Le virage éditorial imposé ces derniers mois aux rédacteurs de la chaîne est une donnée de fond du malaise éprouvée par une partie de la rédaction, selon plusieurs sources au sein de la rédaction. "Que ce soit dans les sujets et les angles choisis, décrit un journaliste-reporter tenté de quitter Europe 1, il y a un vrai accent donné à 'la ligne'. C'est le mot répété sans cesse par la hiérarchie. À savoir, du fait divers ou des sujets qui concernent l'électorat de droite”.

Sollicitée par les journalistes de franceinfo, la direction d’Europe 1 n’a pour l’instant pas répondu aux questions concernant sa récente mise en demeure par l’Autorité de régulation audiovisuelle. "On sent qu’on a passé un palier et on est totalement lâchés par l’ARCOM", réagit une journaliste de la chaîne pour qui le gendarme des médias ne joue pas son rôle en pleine campagne des législatives.

Lors de la dernière réunion du CSE d’Europe 1, tenue le mercredi 19 juin, la nouvelle émission de Cyril Hanouna a été discutée en présence de son directeur général, Donat Vidal-Revel. Selon les informations recueillies par franceinfo, celle-ci est loin d’être remise en question : la présence de l’animateur vedette aurait été considérée comme une "option" de la rentrée pour doper les audiences de la chaîne en perte de vitesse, ces dernières années.

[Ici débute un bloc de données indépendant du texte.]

-- pv_equiv track=rewrite | github.com/acryptco/modevaert | app.py | find_matching_member
-- ===== SOURCE A (Python) =====
-- def normalize_name(name):
--     """Normalize a name for comparison by removing extra spaces and converting to lowercase"""
--     return ' '.join(name.split()).lower()
--
-- def find_matching_member(pdf_name, members_list):
--     """Find a matching member name from the members list, handling variations"""
--     normalized_pdf_name = normalize_name(pdf_name)
--
--     # First try exact match
--     for member in members_list:
--         if normalize_name(member) == normalized_pdf_name:
--             return member
--
--     # Try partial matches (e.g., "Michael Vollenberg Keler" matches "Michael Keler")
--     for member in members_list:
--         normalized_member = normalize_name(member)
--         # Check if the member name is contained in the PDF name or vice versa
--         if (normalized_member in normalized_pdf_name or
--             normalized_pdf_name in normalized_member):
--             return member
--
--     # Try matching by last name (most reliable for Danish names)
--     pdf_words = normalized_pdf_name.split()
--     for member in members_list:
--         normalized_member = normalize_name(member)
--         member_words = normalized_member.split()
--
--         # Check if any word from PDF name matches any word from member name
--         for pdf_word in pdf_words:
--             for member_word in member_words:
--                 if pdf_word == member_word and len(pdf_word) > 2:  # Avoid matching short words
--                     return member
--
--     return None
-- ===== SOURCE B (Python) =====
-- def normalize_name(name):
--     """Normalize a name for comparison by removing extra spaces and converting to lowercase"""
--     return ' '.join(name.split()).lower()
--
-- def find_matching_member(pdf_name, members_list):
--     """Single classifying pass: each member gets a priority tier (1 exact, 2 substring,
--     3 shared word of length > 2); keep the first member seen at the lowest tier."""
--     npdf = normalize_name(pdf_name)
--     pdf_words = npdf.split()
--     best = None  # (tier, member)
--     for member in members_list:
--         nm = normalize_name(member)
--         if nm == npdf:
--             tier = 1
--         elif nm in npdf or npdf in nm:
--             tier = 2
--         else:
--             mwords = nm.split()
--             if any(w in mwords for w in pdf_words if len(w) > 2):
--                 tier = 3
--             else:
--                 continue
--         if best is None or tier < best[0]:
--             best = (tier, member)
--             if tier == 1:
--                 break
--     return best[1] if best else None
-- ===== Notes on version B (the rewrite author's own statement) =====
-- stated objective: alternative
-- what changed: Replaced A's three sequential full scans (exact, then substring, then shared-word) by a single pass that classifies each member into a priority tier once and keeps the first member at the lowest tier, breaking early on an exact match.
import Mathlib
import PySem

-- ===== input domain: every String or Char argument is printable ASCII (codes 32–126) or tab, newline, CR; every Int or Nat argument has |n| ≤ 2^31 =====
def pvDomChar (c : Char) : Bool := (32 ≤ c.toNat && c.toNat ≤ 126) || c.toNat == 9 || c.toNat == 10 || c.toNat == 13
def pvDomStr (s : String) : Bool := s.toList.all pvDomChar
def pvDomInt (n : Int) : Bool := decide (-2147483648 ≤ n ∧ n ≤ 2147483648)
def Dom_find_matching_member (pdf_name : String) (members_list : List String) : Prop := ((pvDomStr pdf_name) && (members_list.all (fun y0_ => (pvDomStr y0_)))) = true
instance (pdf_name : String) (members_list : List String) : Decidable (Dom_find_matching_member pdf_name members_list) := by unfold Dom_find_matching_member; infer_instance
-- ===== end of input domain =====

-- B replaces A's three sequential scans of the list by a single classifying pass with priority-tier tracking (objective: alternative decomposition, same results).

-- ===== PORT A =====
def normalize_name (name : String) : String :=
  PySem.Str.lower (PySem.Str.join " " (PySem.Str.split₀ name))

-- first for-loop of A: exact match
def fmmExact (npdf : String) : List String → Option String
  | [] => none
  | member :: rest =>
    if normalize_name member == npdf then some member else fmmExact npdf rest

-- second for-loop of A: substring match either way
def fmmPartial (npdf : String) : List String → Option String
  | [] => none
  | member :: rest =>
    if PySem.Str.isIn (normalize_name member) npdf
        || PySem.Str.isIn npdf (normalize_name member) then some member
    else fmmPartial npdf rest

-- third for-loop of A: the nested word loops return `member` on the first pair with pdf_word == member_word and len(pdf_word) > 2
def fmmByWord (pdf_words : List String) : List String → Option String
  | [] => none
  | member :: rest =>
    if pdf_words.any (fun pdf_word =>
        (PySem.Str.split₀ (normalize_name member)).any (fun member_word =>
          pdf_word == member_word && decide (2 < PySem.Str.len pdf_word))) then
      some member
    else fmmByWord pdf_words rest

def find_matching_member (pdf_name : String) (members_list : List String) : Option String :=
  let normalized_pdf_name := normalize_name pdf_name
  match fmmExact normalized_pdf_name members_list with
  | some m => some m
  | none =>
    match fmmPartial normalized_pdf_name members_list with
    | some m => some m
    | none => fmmByWord (PySem.Str.split₀ normalized_pdf_name) members_list

-- ===== PORT B =====
def altNormalize (name : String) : String :=
  PySem.Str.lower (PySem.Str.join " " (PySem.Str.split₀ name))

-- classify one member: tier 1 exact, tier 2 substring either way, tier 3 shared word of length > 2, none otherwise
def altTier? (npdf : String) (pdf_words : List String) (member : String) : Option Nat :=
  let nm := altNormalize member
  if nm == npdf then some 1
  else if PySem.Str.isIn nm npdf || PySem.Str.isIn npdf nm then some 2
  else
    if pdf_words.any (fun w => decide (2 < PySem.Str.len w)
        && (PySem.Str.split₀ nm).contains w) then some 3
    else none

-- one pass; `best` is the (tier, member) with the lowest tier so far, first member wins within a tier; tier 1 breaks
def altLoop (npdf : String) (pdf_words : List String) :
    List String → Option (Nat × String) → Option (Nat × String)
  | [], best => best
  | member :: rest, best =>
    match altTier? npdf pdf_words member with
    | none => altLoop npdf pdf_words rest best
    | some tier =>
      if (match best with | none => true | some b => decide (tier < b.1)) then
        if tier == 1 then some (tier, member)
        else altLoop npdf pdf_words rest (some (tier, member))
      else altLoop npdf pdf_words rest best

def find_matching_member_alt (pdf_name : String) (members_list : List String) : Option String :=
  let npdf := altNormalize pdf_name
  (altLoop npdf (PySem.Str.split₀ npdf) members_list none).map Prod.snd

-- ===== PRECONDITION & SPEC =====
def Spec_find_matching_member (pdf_name : String) (members_list : List String) (out : Option String) : Prop := out = find_matching_member_alt pdf_name members_list
instance (pdf_name : String) (members_list : List String) (out : Option String) : Decidable (Spec_find_matching_member pdf_name members_list out) := by unfold Spec_find_matching_member; infer_instance

-- ===== CLAIM (what is proved, stated in full; the proofs are below) =====
def Claim_equal_find_matching_member : Prop := ∀ (pdf_name : String) (members_list : List String), Dom_find_matching_member pdf_name members_list → Spec_find_matching_member pdf_name members_list (find_matching_member pdf_name members_list)

-- ===== LEMMAS AND PROOFS =====

theorem altNormalize_eq : altNormalize = normalize_name := rfl

theorem tier_of_c1 (npdf : String) (pw : List String) (m : String)
    (h1 : (normalize_name m == npdf) = true) : altTier? npdf pw m = some 1 := by
  unfold altTier?; rw [altNormalize_eq, if_pos h1]

theorem tier_of_c2 (npdf : String) (pw : List String) (m : String)
    (h1 : (normalize_name m == npdf) = false)
    (h2 : (PySem.Str.isIn (normalize_name m) npdf || PySem.Str.isIn npdf (normalize_name m)) = true) :
    altTier? npdf pw m = some 2 := by
  unfold altTier?
  rw [altNormalize_eq, if_neg (by simp only [h1]; exact Bool.false_ne_true), if_pos h2]

theorem tier_of_c3 (npdf : String) (pw : List String) (m : String)
    (h1 : (normalize_name m == npdf) = false)
    (h2 : (PySem.Str.isIn (normalize_name m) npdf || PySem.Str.isIn npdf (normalize_name m)) = false)
    (h3 : (pw.any (fun w => decide (2 < PySem.Str.len w)
        && (PySem.Str.split₀ (normalize_name m)).contains w)) = true) :
    altTier? npdf pw m = some 3 := by
  unfold altTier?
  rw [altNormalize_eq, if_neg (by simp only [h1]; exact Bool.false_ne_true),
    if_neg (by simp only [h2]; exact Bool.false_ne_true), if_pos h3]

theorem tier_of_none (npdf : String) (pw : List String) (m : String)
    (h1 : (normalize_name m == npdf) = false)
    (h2 : (PySem.Str.isIn (normalize_name m) npdf || PySem.Str.isIn npdf (normalize_name m)) = false)
    (h3 : (pw.any (fun w => decide (2 < PySem.Str.len w)
        && (PySem.Str.split₀ (normalize_name m)).contains w)) = false) :
    altTier? npdf pw m = none := by
  unfold altTier?
  rw [altNormalize_eq, if_neg (by simp only [h1]; exact Bool.false_ne_true),
    if_neg (by simp only [h2]; exact Bool.false_ne_true),
    if_neg (by simp only [h3]; exact Bool.false_ne_true)]

-- B's word test for one member equals A's nested-any word test (Bool identity)
theorem word_cond_eq (pw mwords : List String) :
    (pw.any (fun w => decide (2 < PySem.Str.len w) && mwords.contains w))
      = (pw.any (fun pdf_word => mwords.any (fun member_word =>
          pdf_word == member_word && decide (2 < PySem.Str.len pdf_word)))) := by
  rw [Bool.eq_iff_iff]
  simp only [List.any_eq_true, Bool.and_eq_true, decide_eq_true_eq,
    List.contains_iff_exists_mem_beq, beq_iff_eq]
  constructor
  · rintro ⟨w, hw, hlen, x, hx, rfl⟩; exact ⟨w, hw, w, hx, rfl, hlen⟩
  · rintro ⟨p, hp, q, hq, rfl, hlen⟩; exact ⟨p, hp, hlen, p, hq, rfl⟩

-- loop with a tier-2 best: only an exact match can replace it
theorem loop_two (npdf : String) (pw : List String) (l : List String) (x : String) :
    altLoop npdf pw l (some (2, x)) =
      match fmmExact npdf l with
      | some m => some (1, m)
      | none => some (2, x) := by
  induction l with
  | nil => rfl
  | cons m rest ih =>
    simp only [altLoop, fmmExact]
    cases h1 : (normalize_name m == npdf) with
    | true =>
      rw [tier_of_c1 npdf pw m h1]
      simp only [reduceIte]
      rfl
    | false =>
      simp only [Bool.false_eq_true, if_false]
      cases h2 : (PySem.Str.isIn (normalize_name m) npdf || PySem.Str.isIn npdf (normalize_name m)) with
      | true =>
        rw [tier_of_c2 npdf pw m h1 h2]
        simpa using ih
      | false =>
        cases h3 : (pw.any (fun w => decide (2 < PySem.Str.len w)
            && (PySem.Str.split₀ (normalize_name m)).contains w)) with
        | true =>
          rw [tier_of_c3 npdf pw m h1 h2 h3]
          simpa using ih
        | false =>
          rw [tier_of_none npdf pw m h1 h2 h3]
          exact ih

-- loop with a tier-3 best: an exact or substring match replaces it
theorem loop_three (npdf : String) (pw : List String) (l : List String) (x : String) :
    altLoop npdf pw l (some (3, x)) =
      match fmmExact npdf l with
      | some m => some (1, m)
      | none =>
        match fmmPartial npdf l with
        | some m => some (2, m)
        | none => some (3, x) := by
  induction l with
  | nil => rfl
  | cons m rest ih =>
    simp only [altLoop, fmmExact, fmmPartial]
    cases h1 : (normalize_name m == npdf) with
    | true =>
      rw [tier_of_c1 npdf pw m h1]
      simp only [reduceIte]
      rfl
    | false =>
      simp only [Bool.false_eq_true, if_false]
      cases h2 : (PySem.Str.isIn (normalize_name m) npdf || PySem.Str.isIn npdf (normalize_name m)) with
      | true =>
        rw [tier_of_c2 npdf pw m h1 h2]
        simp [loop_two]
      | false =>
        simp only [Bool.false_eq_true, if_false]
        cases h3 : (pw.any (fun w => decide (2 < PySem.Str.len w)
            && (PySem.Str.split₀ (normalize_name m)).contains w)) with
        | true =>
          rw [tier_of_c3 npdf pw m h1 h2 h3]
          simpa using ih
        | false =>
          rw [tier_of_none npdf pw m h1 h2 h3]
          exact ih

-- loop from the empty best equals A's three sequential scans
theorem loop_none (npdf : String) (pw : List String) (l : List String) :
    altLoop npdf pw l none =
      match fmmExact npdf l with
      | some m => some (1, m)
      | none =>
        match fmmPartial npdf l with
        | some m => some (2, m)
        | none => (fmmByWord pw l).map (fun m => (3, m)) := by
  induction l with
  | nil => rfl
  | cons m rest ih =>
    simp only [altLoop, fmmExact, fmmPartial, fmmByWord]
    cases h1 : (normalize_name m == npdf) with
    | true =>
      rw [tier_of_c1 npdf pw m h1]
      simp only [reduceIte]
      rfl
    | false =>
      simp only [Bool.false_eq_true, if_false]
      cases h2 : (PySem.Str.isIn (normalize_name m) npdf || PySem.Str.isIn npdf (normalize_name m)) with
      | true =>
        rw [tier_of_c2 npdf pw m h1 h2]
        simp [loop_two]
      | false =>
        simp only [Bool.false_eq_true, if_false]
        cases h3 : (pw.any (fun w => decide (2 < PySem.Str.len w)
            && (PySem.Str.split₀ (normalize_name m)).contains w)) with
        | true =>
          rw [tier_of_c3 npdf pw m h1 h2 h3, ← word_cond_eq, h3]
          simp [loop_three]
        | false =>
          rw [tier_of_none npdf pw m h1 h2 h3, ← word_cond_eq, h3]
          simpa using ih

-- ===== VERDICT (by name: the statement is the Claim_ definition above) =====
theorem find_matching_member_spec : Claim_equal_find_matching_member := by
  intro pdf_name members_list _
  unfold Spec_find_matching_member find_matching_member find_matching_member_alt
  simp only [altNormalize_eq, loop_none]
  cases fmmExact (normalize_name pdf_name) members_list with
  | some m => rfl
  | none =>
    cases fmmPartial (normalize_name pdf_name) members_list with
    | some m => rfl
    | none =>
      cases fmmByWord (PySem.Str.split₀ (normalize_name pdf_name)) members_list <;> rfl
-- pv_equiv track=rewrite | github.com/y-ann/aoc2023 | day2/part1.py | ids_of_possible_games
-- ===== SOURCE A (Python) =====
-- def ids_of_possible_games(
--     games: list[list[dict[str, int]]],
--     bag_content: dict[str, int],
-- ) -> list[int]:
--     result = []
--     for i, game in enumerate(games):
--         game_possible = True
--         for tirage in game:
--             for color, count in tirage.items():
--                 if count > bag_content.get(color, 0):
--                     game_possible = False
--         if game_possible:
--             result.append(i + 1)
--     return result
-- ===== SOURCE B (Python) =====
-- def _max_table(game):
--     """Minimal cubes needed per color: the max count seen across the game's draws."""
--     table = {}
--     for tirage in game:
--         for color, count in tirage.items():
--             if color not in table or count > table[color]:
--                 table[color] = count
--     return table
--
--
-- def ids_of_possible_games(
--     games: list[list[dict[str, int]]],
--     bag_content: dict[str, int],
-- ) -> list[int]:
--     return [i + 1 for i, game in enumerate(games)
--             if all(count <= bag_content.get(color, 0)
--                    for color, count in _max_table(game).items())]
-- ===== Notes on version B (the rewrite author's own statement) =====
-- stated objective: alternative
-- what changed: B replaces A's flag-accumulating nested loop per game by a two-phase decomposition: a helper folds each game's draws into a max-count-per-color table, and a comprehension keeps i+1 for the games whose every table entry fits the bag (A compares every pair, B one entry per distinct color).
import Mathlib
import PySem

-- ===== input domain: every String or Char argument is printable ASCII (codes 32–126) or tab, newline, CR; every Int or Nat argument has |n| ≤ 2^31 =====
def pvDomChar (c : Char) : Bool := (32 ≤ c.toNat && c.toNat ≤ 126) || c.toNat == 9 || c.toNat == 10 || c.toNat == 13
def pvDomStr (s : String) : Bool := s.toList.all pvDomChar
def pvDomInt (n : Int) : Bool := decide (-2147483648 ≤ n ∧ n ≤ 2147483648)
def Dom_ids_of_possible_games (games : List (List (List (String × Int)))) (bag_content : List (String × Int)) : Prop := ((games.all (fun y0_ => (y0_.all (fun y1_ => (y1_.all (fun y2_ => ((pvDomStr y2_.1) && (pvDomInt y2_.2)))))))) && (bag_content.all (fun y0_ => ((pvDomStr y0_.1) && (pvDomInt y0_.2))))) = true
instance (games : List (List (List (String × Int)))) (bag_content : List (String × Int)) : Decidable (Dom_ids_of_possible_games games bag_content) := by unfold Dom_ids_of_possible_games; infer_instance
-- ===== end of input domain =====

-- B restructures A's per-pair flag loop into a two-phase pass per game: build a
-- max-count-per-color table from all draws, then compare each table entry to the bag
-- (objective: alternative decomposition, same asymptotic cost).

-- ===== PORT A =====
-- A: flag loop over every (color, count) pair of every draw, then append i+1 if the flag survived.
def ids_of_possible_games (games : List (List (List (String × Int)))) (bag_content : List (String × Int)) : List Int :=
  (PySem.List.enumerate games 0).foldl
    (fun result ig =>
      let game_possible := ig.2.foldl
        (fun gp tirage => tirage.foldl
          (fun gp2 p => if p.2 > (PySem.Dict.mk bag_content).getD p.1 0 then false else gp2) gp)
        true
      if game_possible then result ++ [ig.1 + 1] else result)
    []

-- ===== PORT B =====
-- needed[color] = max count seen: keep the larger value (Python: `if color not in needed or count > needed[color]`)
def pvStepMax (d : PySem.Dict String Int) (p : String × Int) : PySem.Dict String Int :=
  match d.get? p.1 with
  | none => d.insert p.1 p.2
  | some m => if p.2 > m then d.insert p.1 p.2 else d

def pvMaxTable (game : List (List (String × Int))) : PySem.Dict String Int :=
  game.foldl (fun d tirage => tirage.foldl pvStepMax d) PySem.Dict.empty

-- `count <= bag_content.get(color, 0)`
def pvOk (bag_content : List (String × Int)) (q : String × Int) : Bool :=
  decide (q.2 ≤ (PySem.Dict.mk bag_content).getD q.1 0)

def ids_of_possible_games_alt (games : List (List (List (String × Int)))) (bag_content : List (String × Int)) : List Int :=
  ((PySem.List.enumerate games 0).filter
      (fun ig => (pvMaxTable ig.2).items.all (pvOk bag_content))).map
    (fun ig => ig.1 + 1)

-- ===== PRECONDITION & SPEC =====
def Spec_ids_of_possible_games (games : List (List (List (String × Int)))) (bag_content : List (String × Int)) (out : List Int) : Prop := out = ids_of_possible_games_alt games bag_content
instance (games : List (List (List (String × Int)))) (bag_content : List (String × Int)) (out : List Int) : Decidable (Spec_ids_of_possible_games games bag_content out) := by unfold Spec_ids_of_possible_games; infer_instance

-- ===== CLAIM (what is proved, stated in full; the proofs are below) =====
def Claim_equal_ids_of_possible_games : Prop := ∀ (games : List (List (List (String × Int)))) (bag_content : List (String × Int)), Dom_ids_of_possible_games games bag_content → Spec_ids_of_possible_games games bag_content (ids_of_possible_games games bag_content)

-- ===== LEMMAS AND PROOFS =====

-- keys stay nodup through the max-table updates
theorem pvStepMax_nodup (d : PySem.Dict String Int) (p : String × Int)
    (h : d.keys.Nodup) : (pvStepMax d p).keys.Nodup := by
  cases hget : d.get? p.1 with
  | none => simpa only [pvStepMax, hget] using PySem.Dict.nodup_keys_insert d p.1 p.2 h
  | some m =>
      simp only [pvStepMax, hget]
      by_cases hgt : p.2 > m
      · simpa [hgt] using PySem.Dict.nodup_keys_insert d p.1 p.2 h
      · simpa [hgt] using h

theorem pvFold_nodup (l : List (String × Int)) :
    ∀ d : PySem.Dict String Int, d.keys.Nodup → (l.foldl pvStepMax d).keys.Nodup := by
  induction l with
  | nil => intro d h; exact h
  | cons p l ih => intro d h; exact ih _ (pvStepMax_nodup d p h)

-- one max-table update preserves "all entries fit the bag" ∧ the new pair fits
theorem pvStepMax_all (bag : List (String × Int)) (d : PySem.Dict String Int)
    (p : String × Int) (h : d.keys.Nodup) :
    ((pvStepMax d p).items.all (pvOk bag)) = (d.items.all (pvOk bag) && pvOk bag p) := by
  cases hget : d.get? p.1 with
  | none =>
      have hc : d.contains p.1 = false :=
        (PySem.Dict.get?_eq_none_iff_contains d p.1).mp hget
      simp only [pvStepMax, hget]
      rw [PySem.Dict.items_insert_of_not_contains d p.2 hc]
      simp [List.all_append]
  | some m =>
      have hmem : (p.1, m) ∈ d.items := PySem.Dict.mem_items_of_get?_eq_some d hget
      have hc : d.contains p.1 = true := by
        rw [PySem.Dict.contains_eq_isSome_get?, hget]; rfl
      simp only [pvStepMax, hget]
      by_cases hgt : p.2 > m
      · -- p.2 > m : overwrite with the larger value
        rw [if_pos hgt, PySem.Dict.items_insert_of_contains d p.2 hc, Bool.eq_iff_iff]
        simp only [List.all_eq_true, List.mem_map, Bool.and_eq_true, forall_exists_index,
          and_imp]
        constructor
        · intro hall
          have hokp : pvOk bag p = true := by
            have := hall _ (p.1, m) hmem rfl
            simpa [pvOk] using this
          refine ⟨fun q hq => ?_, hokp⟩
          by_cases hq1 : q.1 = p.1
          · have hqm : d.get? q.1 = some q.2 := PySem.Dict.get?_of_mem_items d hq h
            rw [hq1, hget] at hqm
            have hqm2 : m = q.2 := by injection hqm
            simp only [pvOk, decide_eq_true_eq] at hokp ⊢
            rw [hq1, ← hqm2]; omega
          · exact hall q q hq (by simp [hq1])
        · rintro ⟨hall, hokp⟩ q' q hq rfl
          by_cases hq1 : q.1 = p.1
          · simpa [hq1] using hokp
          · simpa [hq1] using hall q hq
      · -- p.2 ≤ m : table unchanged, and the pair is dominated by its entry
        rw [if_neg hgt, Bool.eq_iff_iff]
        simp only [List.all_eq_true, Bool.and_eq_true]
        constructor
        · intro hall
          refine ⟨hall, ?_⟩
          have := hall _ hmem
          simp only [pvOk, decide_eq_true_eq] at this ⊢
          omega
        · exact fun hh => hh.1

theorem pvFold_all (bag : List (String × Int)) (l : List (String × Int)) :
    ∀ d : PySem.Dict String Int, d.keys.Nodup →
      ((l.foldl pvStepMax d).items.all (pvOk bag))
        = (d.items.all (pvOk bag) && l.all (pvOk bag)) := by
  induction l with
  | nil => intro d h; simp
  | cons p l ih =>
      intro d h
      rw [List.foldl_cons, ih _ (pvStepMax_nodup d p h), pvStepMax_all bag d p h,
        List.all_cons]
      simp only [Bool.and_assoc, Bool.and_comm, Bool.and_left_comm]

theorem pvMaxTable_all (bag : List (String × Int)) (game : List (List (String × Int))) :
    (pvMaxTable game).items.all (pvOk bag) = game.all (fun t => t.all (pvOk bag)) := by
  have key : ∀ (g : List (List (String × Int))) (d : PySem.Dict String Int), d.keys.Nodup →
      ((g.foldl (fun d tirage => tirage.foldl pvStepMax d) d).items.all (pvOk bag))
        = (d.items.all (pvOk bag) && g.all (fun t => t.all (pvOk bag))) := by
    intro g
    induction g with
    | nil => intro d h; simp
    | cons t g ih =>
        intro d h
        rw [List.foldl_cons, ih _ (pvFold_nodup t d h), pvFold_all bag t d h, List.all_cons]
        simp only [Bool.and_assoc]
  unfold pvMaxTable
  rw [key game PySem.Dict.empty PySem.Dict.nodup_keys_empty]
  simp [PySem.Dict.empty]

-- A's flag loop over one list of pairs
theorem pvFlag_fold (bag : List (String × Int)) (l : List (String × Int)) :
    ∀ b : Bool,
      (l.foldl (fun gp2 p =>
          if p.2 > (PySem.Dict.mk bag).getD p.1 0 then false else gp2) b)
        = (b && l.all (pvOk bag)) := by
  induction l with
  | nil => intro b; simp
  | cons p l ih =>
      intro b
      rw [List.foldl_cons, ih, List.all_cons]
      by_cases hp : p.2 > (PySem.Dict.mk bag).getD p.1 0
      · have hn : ¬ p.2 ≤ (PySem.Dict.mk bag).getD p.1 0 := by omega
        simp [hp, pvOk, hn]
      · have hle : p.2 ≤ (PySem.Dict.mk bag).getD p.1 0 := by omega
        simp only [if_neg hp, pvOk, hle, decide_true, Bool.true_and]

-- A's nested flag loop over a game equals B's table test
theorem pvFlag_eq_needed (bag : List (String × Int)) (game : List (List (String × Int))) :
    (game.foldl
        (fun gp tirage => tirage.foldl
          (fun gp2 p => if p.2 > (PySem.Dict.mk bag).getD p.1 0 then false else gp2) gp)
        true)
      = (pvMaxTable game).items.all (pvOk bag) := by
  rw [pvMaxTable_all]
  have key : ∀ (g : List (List (String × Int))) (b : Bool),
      (g.foldl
          (fun gp tirage => tirage.foldl
            (fun gp2 p => if p.2 > (PySem.Dict.mk bag).getD p.1 0 then false else gp2) gp)
          b)
        = (b && g.all (fun t => t.all (pvOk bag))) := by
    intro g
    induction g with
    | nil => intro b; simp
    | cons t g ih =>
        intro b
        rw [List.foldl_cons, ih, pvFlag_fold, List.all_cons]
        simp only [Bool.and_assoc]
  rw [key game true]; simp

-- ===== VERDICT (by name: the statement is the Claim_ definition above) =====
theorem ids_of_possible_games_spec : Claim_equal_ids_of_possible_games := by
  intro games bag_content _
  unfold Spec_ids_of_possible_games ids_of_possible_games ids_of_possible_games_alt
  have hfun :
      (fun (result : List Int) (ig : Int × List (List (String × Int))) =>
        let game_possible := ig.2.foldl
          (fun gp tirage => tirage.foldl
            (fun gp2 p => if p.2 > (PySem.Dict.mk bag_content).getD p.1 0 then false else gp2) gp)
          true
        if game_possible then result ++ [ig.1 + 1] else result)
      = (fun (result : List Int) (ig : Int × List (List (String × Int))) =>
        if (fun ig : Int × List (List (String × Int)) =>
              (pvMaxTable ig.2).items.all (pvOk bag_content)) ig
        then result ++ [(fun ig : Int × List (List (String × Int)) => ig.1 + 1) ig] else result) := by
    funext result ig
    simp only [pvFlag_eq_needed bag_content ig.2]
  rw [hfun, PySem.List.foldl_append_if]
  simp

Malgré qu’une partie des journalistes et collaborateurs de la chaîne soit tentée de quitter la chaîne, nombre d’entre eux sont évidemment contraints de rester par leur situation économique, le marché déprimé de la presse, mais aussi le statut particulier d’Europe 1. Au sein de Lagardère News, la chaîne est en effet juridiquement considérée comme une agence de presse, ainsi ses journalistes ne sont pas éligibles à la clause de conscience ou de cession qui auraient pu leur permettre de négocier plus facilement leur départ.